Particularly after reading about clears staining and blushing some papers- what works the most universally?


----------



## aaron61 (Apr 29, 2007)

BrushJockey said:


> Been reading through some of the stuff here again. Yes, that bored!
> What glues for home papers ( not so much heavy vinyl) do you guys prefer?
> Particularly after reading about clears staining and blushing some papers- what works the most universally?


He Said GLUES!!!!!!:no:


----------



## ProWallGuy (Apr 7, 2007)

The PASTE I prefer for almost anything would be Dynamite 234.


----------



## Workaholic (Apr 17, 2007)

aaron61 said:


> He Said GLUES!!!!!!:no:


thanks for the chuckle.


----------



## BrushJockey (Mar 15, 2009)

Paste Natzis... :notworthy: lol


----------



## daArch (Mar 15, 2008)

I like Roman Professional 880 for blankstock liner, paper backed vinyls, acrylic coated paper, heavily inked pulps, and other good that have no chance of blushing or staining. 
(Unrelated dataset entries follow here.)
-- pv_equiv track=rewrite | github.com/TGM-HWI-SWP/B.I.E.R | src/bierapp/frontend/flask/helpers.py | compute_category_counts
-- ===== SOURCE A (Python) =====
-- from collections import defaultdict
-- from typing import Dict, List
--
-- def compute_category_counts(products: List[Dict]) -> tuple:
--     """Count how many products belong to each category.
--
--     Args:
--         products: All product documents.
--
--     Returns:
--         A tuple of:
--         - category_labels: list of category names
--         - category_counts: list of counts matching the labels order
--     """
--     counts_by_category: Dict[str, int] = defaultdict(int)
--
--     for product in products:
--         category = product.get("kategorie") or "Sonstige"
--         counts_by_category[category] += 1
--
--     category_labels = list(counts_by_category.keys())
--     category_counts = list(counts_by_category.values())
--
--     return category_labels, category_counts
-- ===== SOURCE B (Python) =====
-- from typing import Dict, List
--
-- def compute_category_counts(products: List[Dict]) -> tuple:
--     """Count products per category by successive partition: repeatedly take the
--     first remaining category, record it with how many entries it removes, and
--     recurse on the list with that category filtered out."""
--     cats = [product.get("kategorie") or "Sonstige" for product in products]
--     labels, counts = [], []
--     while cats:
--         c = cats[0]
--         rest = [x for x in cats if x != c]
--         labels.append(c)
--         counts.append(len(cats) - len(rest))
--         cats = rest
--     return labels, counts
-- ===== Notes on version B (the rewrite author's own statement) =====
-- stated objective: alternative
-- what changed: Replaces A's single accumulating defaultdict pass with a dict-free successive-partition loop: build the flat category list, then repeatedly take its first element as the next label, filter out all of its occurrences, and record the count as the length drop, looping on the shrunken remainder.
import Mathlib
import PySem

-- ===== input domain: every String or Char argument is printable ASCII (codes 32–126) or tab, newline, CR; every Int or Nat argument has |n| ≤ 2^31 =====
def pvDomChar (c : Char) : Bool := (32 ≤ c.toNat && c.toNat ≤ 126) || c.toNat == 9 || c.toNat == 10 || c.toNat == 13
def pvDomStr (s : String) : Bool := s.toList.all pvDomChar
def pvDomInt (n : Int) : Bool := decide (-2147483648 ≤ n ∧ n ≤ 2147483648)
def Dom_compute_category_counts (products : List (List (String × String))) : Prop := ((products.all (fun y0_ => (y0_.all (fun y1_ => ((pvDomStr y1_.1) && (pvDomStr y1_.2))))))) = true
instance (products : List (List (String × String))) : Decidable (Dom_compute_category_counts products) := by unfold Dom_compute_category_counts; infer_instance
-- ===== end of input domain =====

-- B replaces A's single accumulating defaultdict pass by a successive-partition loop: map products to a flat
-- category list, then repeatedly take the first remaining category, filter out all its occurrences and record
-- how many elements that removed; objective: alternative (no dict at all, a shrinking-list partition).

-- ===== PORT A =====
-- shared: category = product.get("kategorie") or "Sonstige"
def pyCat (product : List (String × String)) : String :=
  match (PySem.Dict.mk product).get? "kategorie" with
  | some c => if c = "" then "Sonstige" else c
  | none => "Sonstige"

def compute_category_counts (products : List (List (String × String))) : List String × List Int :=
  let counts_by_category : PySem.Dict String Int :=
    products.foldl (fun d product =>
      let category := pyCat product
      d.insert category (d.getD category 0 + 1)) PySem.Dict.empty
  (counts_by_category.keys, counts_by_category.values)

-- ===== PORT B =====
-- the 'while cats:' loop of Source B, carrying the labels/counts accumulators
-- 'rest = [x for x in cats if x != c]': c itself fails the test, so filtering cs gives the same list
def partLoop : List String → List String → List Int → List String × List Int
  | [], labels, counts => (labels, counts)
  | c :: cs, labels, counts =>
    let rest := cs.filter (fun x => x != c)
    partLoop rest (labels ++ [c]) (counts ++ [((c :: cs).length : Int) - rest.length])
termination_by cats _ _ => cats.length
decreasing_by
  simp only [List.length_unattach]
  exact Nat.lt_succ_of_le (le_trans (List.length_filter_le _ _) (le_of_eq List.length_attach))

def compute_category_counts_alt (products : List (List (String × String))) : List String × List Int :=
  let cats := products.map pyCat
  partLoop cats [] []

-- ===== PRECONDITION & SPEC =====
def Spec_compute_category_counts (products : List (List (String × String))) (out : List String × List Int) : Prop := out = compute_category_counts_alt products
instance (products : List (List (String × String))) (out : List String × List Int) : Decidable (Spec_compute_category_counts products out) := by unfold Spec_compute_category_counts; infer_instance

-- ===== CLAIM (what is proved, stated in full; the proofs are below) =====
def Claim_equal_compute_category_counts : Prop := ∀ (products : List (List (String × String))), Dom_compute_category_counts products → Spec_compute_category_counts products (compute_category_counts products)

-- ===== LEMMAS AND PROOFS =====

-- set(…) commutes with filter
theorem ofList_filter (l : List String) (p : String → Bool) :
    PySem.Set.ofList (l.filter p) = (PySem.Set.ofList l).filter p := by
  induction l using List.reverseRecOn with
  | nil => rfl
  | append_singleton xs x ih =>
    rw [List.filter_append, PySem.Set.ofList_append_singleton]
    by_cases hx : p x = true
    · rw [show List.filter p [x] = [x] by simp [hx], PySem.Set.ofList_append_singleton]
      by_cases hm : x ∈ PySem.Set.ofList xs
      · have hxs : x ∈ xs := (PySem.Set.mem_ofList _ _).mp hm
        have hmf : x ∈ PySem.Set.ofList (xs.filter p) :=
          (PySem.Set.mem_ofList _ _).mpr (List.mem_filter.mpr ⟨hxs, hx⟩)
        rw [PySem.Set.add_of_mem hm, PySem.Set.add_of_mem hmf, ih]
      · have hxs : x ∉ xs := fun h => hm ((PySem.Set.mem_ofList _ _).mpr h)
        have hmf : x ∉ PySem.Set.ofList (xs.filter p) := fun h =>
          hxs (List.mem_filter.mp ((PySem.Set.mem_ofList _ _).mp h)).1
        rw [PySem.Set.add_of_not_mem hm, PySem.Set.add_of_not_mem hmf, ih, List.filter_append]
        simp [hx]
    · rw [show List.filter p [x] = [] by simp [hx], List.append_nil, ih]
      by_cases hm : x ∈ PySem.Set.ofList xs
      · rw [PySem.Set.add_of_mem hm]
      · rw [PySem.Set.add_of_not_mem hm, List.filter_append]
        simp [hx]

theorem ofList_cons_filter (c : String) (cs : List String) :
    PySem.Set.ofList (c :: cs) = c :: PySem.Set.ofList (cs.filter (fun x => x != c)) := by
  rw [PySem.Set.ofList_cons, ofList_filter]
  rfl

theorem length_filter_ne_add_count (cs : List String) (c : String) :
    (List.filter (fun x => x != c) cs).length + List.count c cs = cs.length := by
  induction cs with
  | nil => rfl
  | cons a t ih => by_cases h : a = c <;> simp [h] <;> omega

-- invariant of B's partition loop
theorem partLoop_eq (cats : List String) (labels : List String) (counts : List Int) :
    partLoop cats labels counts =
      (labels ++ PySem.Set.ofList cats,
       counts ++ (PySem.Set.ofList cats).map (fun k => (cats.count k : Int))) := by
  induction cats, labels, counts using partLoop.induct with
  | case1 labels counts => simp [partLoop]
  | case2 c cs labels counts rest ih =>
    have hrest : rest = cs.filter (fun x => x != c) := by simp [rest]
    rw [hrest] at ih
    rw [partLoop]
    simp only [hrest] at *
    rw [ih, ofList_cons_filter]
    refine Prod.ext (by simp) ?_
    simp only [List.map_cons, List.append_assoc, List.singleton_append]
    congr 2
    · have hlen := length_filter_ne_add_count cs c
      simp only [List.count_cons_self, List.length_cons]
      push_cast
      omega
    · apply List.map_congr_left
      intro k hk
      have hk2 : k ∈ cs.filter (fun x => x != c) := (PySem.Set.mem_ofList _ _).mp hk
      have hne : k ≠ c := by
        rcases List.mem_filter.mp hk2 with ⟨_, h2⟩
        simpa using h2
      rw [List.count_filter]
      have hne2 : ¬ c = k := fun h => hne h.symm
      simp [hne2]
      exact bne_iff_ne.mpr hne

-- ===== VERDICT (by name: the statement is the Claim_ definition above) =====
theorem compute_category_counts_spec : Claim_equal_compute_category_counts := by
  intro products _
  unfold Spec_compute_category_counts compute_category_counts compute_category_counts_alt
  have h : products.foldl (fun d product =>
      let category := pyCat product
      d.insert category (d.getD category 0 + 1)) PySem.Dict.empty
      = PySem.Dict.counter (products.map pyCat) := by
    rw [← PySem.Dict.foldl_insert_getD_add_one_eq_counter, List.foldl_map]
  rw [partLoop_eq]
  simp [h, PySem.Dict.keys_counter, PySem.Dict.values, PySem.Dict.items_counter]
Watered down 880 for pre-pasteds.

I use Roman 838 for more sensitive papers, textiles, and non-wovens. If you can find Golden Harvest GH-34, I will say that is the safest of the pre-mixes for not staining. However, it has a very short open time. It is wonderful for dry hanging non-wovens. 

I still turn to wheat (from my friend Bob Kelly at http://www.paper-hangings.com/) for some goods.

If you like clay, the word on the street is Dynamite 111 is the best. I do not use clay, although I just used Roman Strippable (774) and did not like it. 

NOW, PWG, loves his 234. That's great ...... for him. I tried it for about a year and never felt comfortable with it. 

Point is - use what you like. Give then all an honest try and pick the ones that work best for you considering the material. 

I do not believe one universal paste fits all. Sorry.


----------